Rhostyllen (/cy/) is a village in Wrexham County Borough, Wales, south-west of the city of Wrexham. At the time of the 2001 census, area Wrexham 014A, which includes Rhostyllen itself, had a population of 1,383 in 599 households.

==Etymology==
Its name may be derived from the Welsh words rhos ("moor", or "rush pasture") and estyll ("staves" or "planks").

==History==
Rhostyllen was a part of the old township of Esclusham Below (i.e. "below" Offa's Dyke) and in 1879 was incorporated into the new ecclesiastical parish of Esclusham. The parish church, Holy Trinity, was completed in 1877. The corresponding civil parish of Esclusham became the community of Esclusham in 1974.

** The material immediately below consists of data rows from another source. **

-- pv_equiv track=rewrite | github.com/eka-care/KARMA-OpenMedEvalKit | karma/metrics/asr/lang/english_aligner.py | _generate_symbol_combinations
-- ===== SOURCE A (Python) =====
-- from typing import List, Tuple, Dict
-- from itertools import product
--
-- def _generate_symbol_combinations(symbols_info: List[tuple]) -> List[List[tuple]]:
--     """Generate all combinations of symbol word choices."""
--     if not symbols_info:
--         return []
--
--     # Extract just the word lists for each symbol
--     word_lists = [words for _, _, words in symbols_info]
--
--     # Generate all combinations
--     combinations = []
--     for combo in product(*word_lists):
--         # Rebuild the combo with position and symbol info
--         combo_with_info = []
--         for i, (pos, symbol, _) in enumerate(symbols_info):
--             combo_with_info.append((pos, symbol, combo[i]))
--         combinations.append(combo_with_info)
--
--     return combinations
-- ===== SOURCE B (Python) =====
-- from typing import List
--
-- def _generate_symbol_combinations(symbols_info: List[tuple]) -> List[List[tuple]]:
--     """Generate all combinations of symbol word choices."""
--     if not symbols_info:
--         return []
--     result = [[]]
--     for pos, symbol, words in symbols_info:
--         result = [r + [(pos, symbol, w)] for r in result for w in words]
--     return result
-- ===== Notes on version B (the rewrite author's own statement) =====
-- stated objective: simpler
-- what changed: Replaces itertools.product over extracted word lists plus a separate enumerate-indexed rebuild loop with a single incremental fold that extends partial combinations with (pos, symbol, word) tuples directly.
import Mathlib
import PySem

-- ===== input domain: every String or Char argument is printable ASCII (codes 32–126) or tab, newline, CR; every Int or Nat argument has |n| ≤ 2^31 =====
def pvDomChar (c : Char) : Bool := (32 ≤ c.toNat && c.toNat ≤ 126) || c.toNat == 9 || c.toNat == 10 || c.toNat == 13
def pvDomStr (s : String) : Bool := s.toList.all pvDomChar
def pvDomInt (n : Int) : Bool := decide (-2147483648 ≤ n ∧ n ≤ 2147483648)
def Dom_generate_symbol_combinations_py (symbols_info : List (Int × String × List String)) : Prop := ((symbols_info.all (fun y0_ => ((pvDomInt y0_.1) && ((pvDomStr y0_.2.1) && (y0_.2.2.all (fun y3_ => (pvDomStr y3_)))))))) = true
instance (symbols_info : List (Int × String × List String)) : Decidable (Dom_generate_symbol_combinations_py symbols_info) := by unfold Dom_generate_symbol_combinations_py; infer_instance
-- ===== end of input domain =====

-- B replaces itertools.product + a separate enumerate-indexed rebuild loop with one
-- incremental fold extending partial combinations (objective: simpler decomposition).

-- ===== PORT A =====
-- itertools.product(*word_lists): first list varies slowest, last fastest
def pvProdA (wls : List (List String)) : List (List String) :=
  match wls with
  | [] => [[]]
  | ws :: rest => ws.flatMap (fun w => (pvProdA rest).map (fun c => w :: c))

-- the inner 'for i, (pos, symbol, _) in enumerate(symbols_info)' rebuild loop,
-- carrying the enumerate counter i; combo[i] is combo.getD i (always in range here)
def pvRebuild (infos : List (Int × String × List String)) (combo : List String) (i : Nat) :
    List (Int × String × String) :=
  match infos with
  | [] => []
  | (p, s, _) :: rest => (p, s, combo.getD i "") :: pvRebuild rest combo (i + 1)

def generate_symbol_combinations_py (symbols_info : List (Int × String × List String)) :
    List (List (Int × String × String)) :=
  if symbols_info = [] then []
  else
    (pvProdA (symbols_info.map (fun x => x.2.2))).map (fun combo => pvRebuild symbols_info combo 0)

-- ===== PORT B =====
def generate_symbol_combinations_py_alt (symbols_info : List (Int × String × List String)) :
    List (List (Int × String × String)) :=
  if symbols_info = [] then []
  else
    symbols_info.foldl
      (fun res x => res.flatMap (fun r => x.2.2.map (fun w => r ++ [(x.1, x.2.1, w)])))
      [[]]

-- ===== PRECONDITION & SPEC =====
def Spec_generate_symbol_combinations_py (symbols_info : List (Int × String × List String)) (out : List (List (Int × String × String))) : Prop := out = generate_symbol_combinations_py_alt symbols_info
instance (symbols_info : List (Int × String × List String)) (out : List (List (Int × String × String))) : Decidable (Spec_generate_symbol_combinations_py symbols_info out) := by unfold Spec_generate_symbol_combinations_py; infer_instance

-- ===== CLAIM (what is proved, stated in full; the proofs are below) =====
def Claim_equal_generate_symbol_combinations_py : Prop := ∀ (symbols_info : List (Int × String × List String)), Dom_generate_symbol_combinations_py symbols_info → Spec_generate_symbol_combinations_py symbols_info (generate_symbol_combinations_py symbols_info)

-- ===== LEMMAS AND PROOFS =====

-- the full product of (pos, symbol, word) tuples, the common reference value
def pvFull (infos : List (Int × String × List String)) : List (List (Int × String × String)) :=
  match infos with
  | [] => [[]]
  | (p, s, ws) :: rest => ws.flatMap (fun w => (pvFull rest).map (fun c => (p, s, w) :: c))

theorem pvRebuild_shift (infos : List (Int × String × List String)) (w : String)
    (c : List String) (i : Nat) :
    pvRebuild infos (w :: c) (i + 1) = pvRebuild infos c i := by
  induction infos generalizing i with
  | nil => rfl
  | cons x rest ih =>
    obtain ⟨p, s, ws⟩ := x
    simp [pvRebuild, ih]

theorem pvA_full (infos : List (Int × String × List String)) :
    (pvProdA (infos.map (fun x => x.2.2))).map (fun combo => pvRebuild infos combo 0)
      = pvFull infos := by
  induction infos with
  | nil => rfl
  | cons x rest ih =>
    obtain ⟨p, s, ws⟩ := x
    simp only [List.map_cons, pvProdA, pvFull, List.map_flatMap, List.map_map]
    congr 1
    funext w
    rw [← ih, List.map_map]
    apply List.map_congr_left
    intro c _
    simp [Function.comp, pvRebuild, pvRebuild_shift]

theorem pvB_fold (infos : List (Int × String × List String))
    (acc : List (List (Int × String × String))) :
    infos.foldl
      (fun res x => res.flatMap (fun r => x.2.2.map (fun w => r ++ [(x.1, x.2.1, w)])))
      acc
      = acc.flatMap (fun r => (pvFull infos).map (fun c => r ++ c)) := by
  induction infos generalizing acc with
  | nil => simp [pvFull]
  | cons x rest ih =>
    obtain ⟨p, s, ws⟩ := x
    rw [List.foldl_cons, ih]
    simp only [pvFull, List.flatMap_assoc, List.map_flatMap, List.map_map]
    congr 1
    funext r
    simp [List.flatMap_map, Function.comp_def, List.append_assoc]

-- ===== VERDICT (by name: the statement is the Claim_ definition above) =====
theorem generate_symbol_combinations_py_spec : Claim_equal_generate_symbol_combinations_py := by
  intro infos _
  unfold Spec_generate_symbol_combinations_py generate_symbol_combinations_py
    generate_symbol_combinations_py_alt
  by_cases h : infos = []
  · simp [h]
  · simp only [h, if_false]
    rw [pvA_full, pvB_fold]
    simp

Rhostyllen is a former mining village, with Bersham (or Glanyrafon) Colliery, which before closure in December 1986 was the last working coal mine in the Denbighshire coalfield, situated to the east of Wrexham Road. Like other villages in the area, many of its buildings are nineteenth-century miners' houses built in the distinctive local "Ruabon Red" brick. This character is under threat as the village becomes increasingly linked to the outskirts of Wrexham by infill and commercial development along the A483 road.

==Amenities==
The focal point of the village is the village hall, built in 1924, and its recreation grounds.

==Transport==
Rhostyllen's railway station was closed to passengers as long ago as 1931; the village was also formerly served by the line of the Wrexham and District Electric Tramways Company, opened in 1903, which ran from Penybryn in Wrexham to Johnstown and Rhosllannerchrugog: the halfway passing loop was situated at the Black Lion in Rhostyllen. Rhostyllen is served by the A483 trunk road.

==Erddig==

The eighteenth-century house and parkland at Erddig, now owned by the National Trust, is nearby.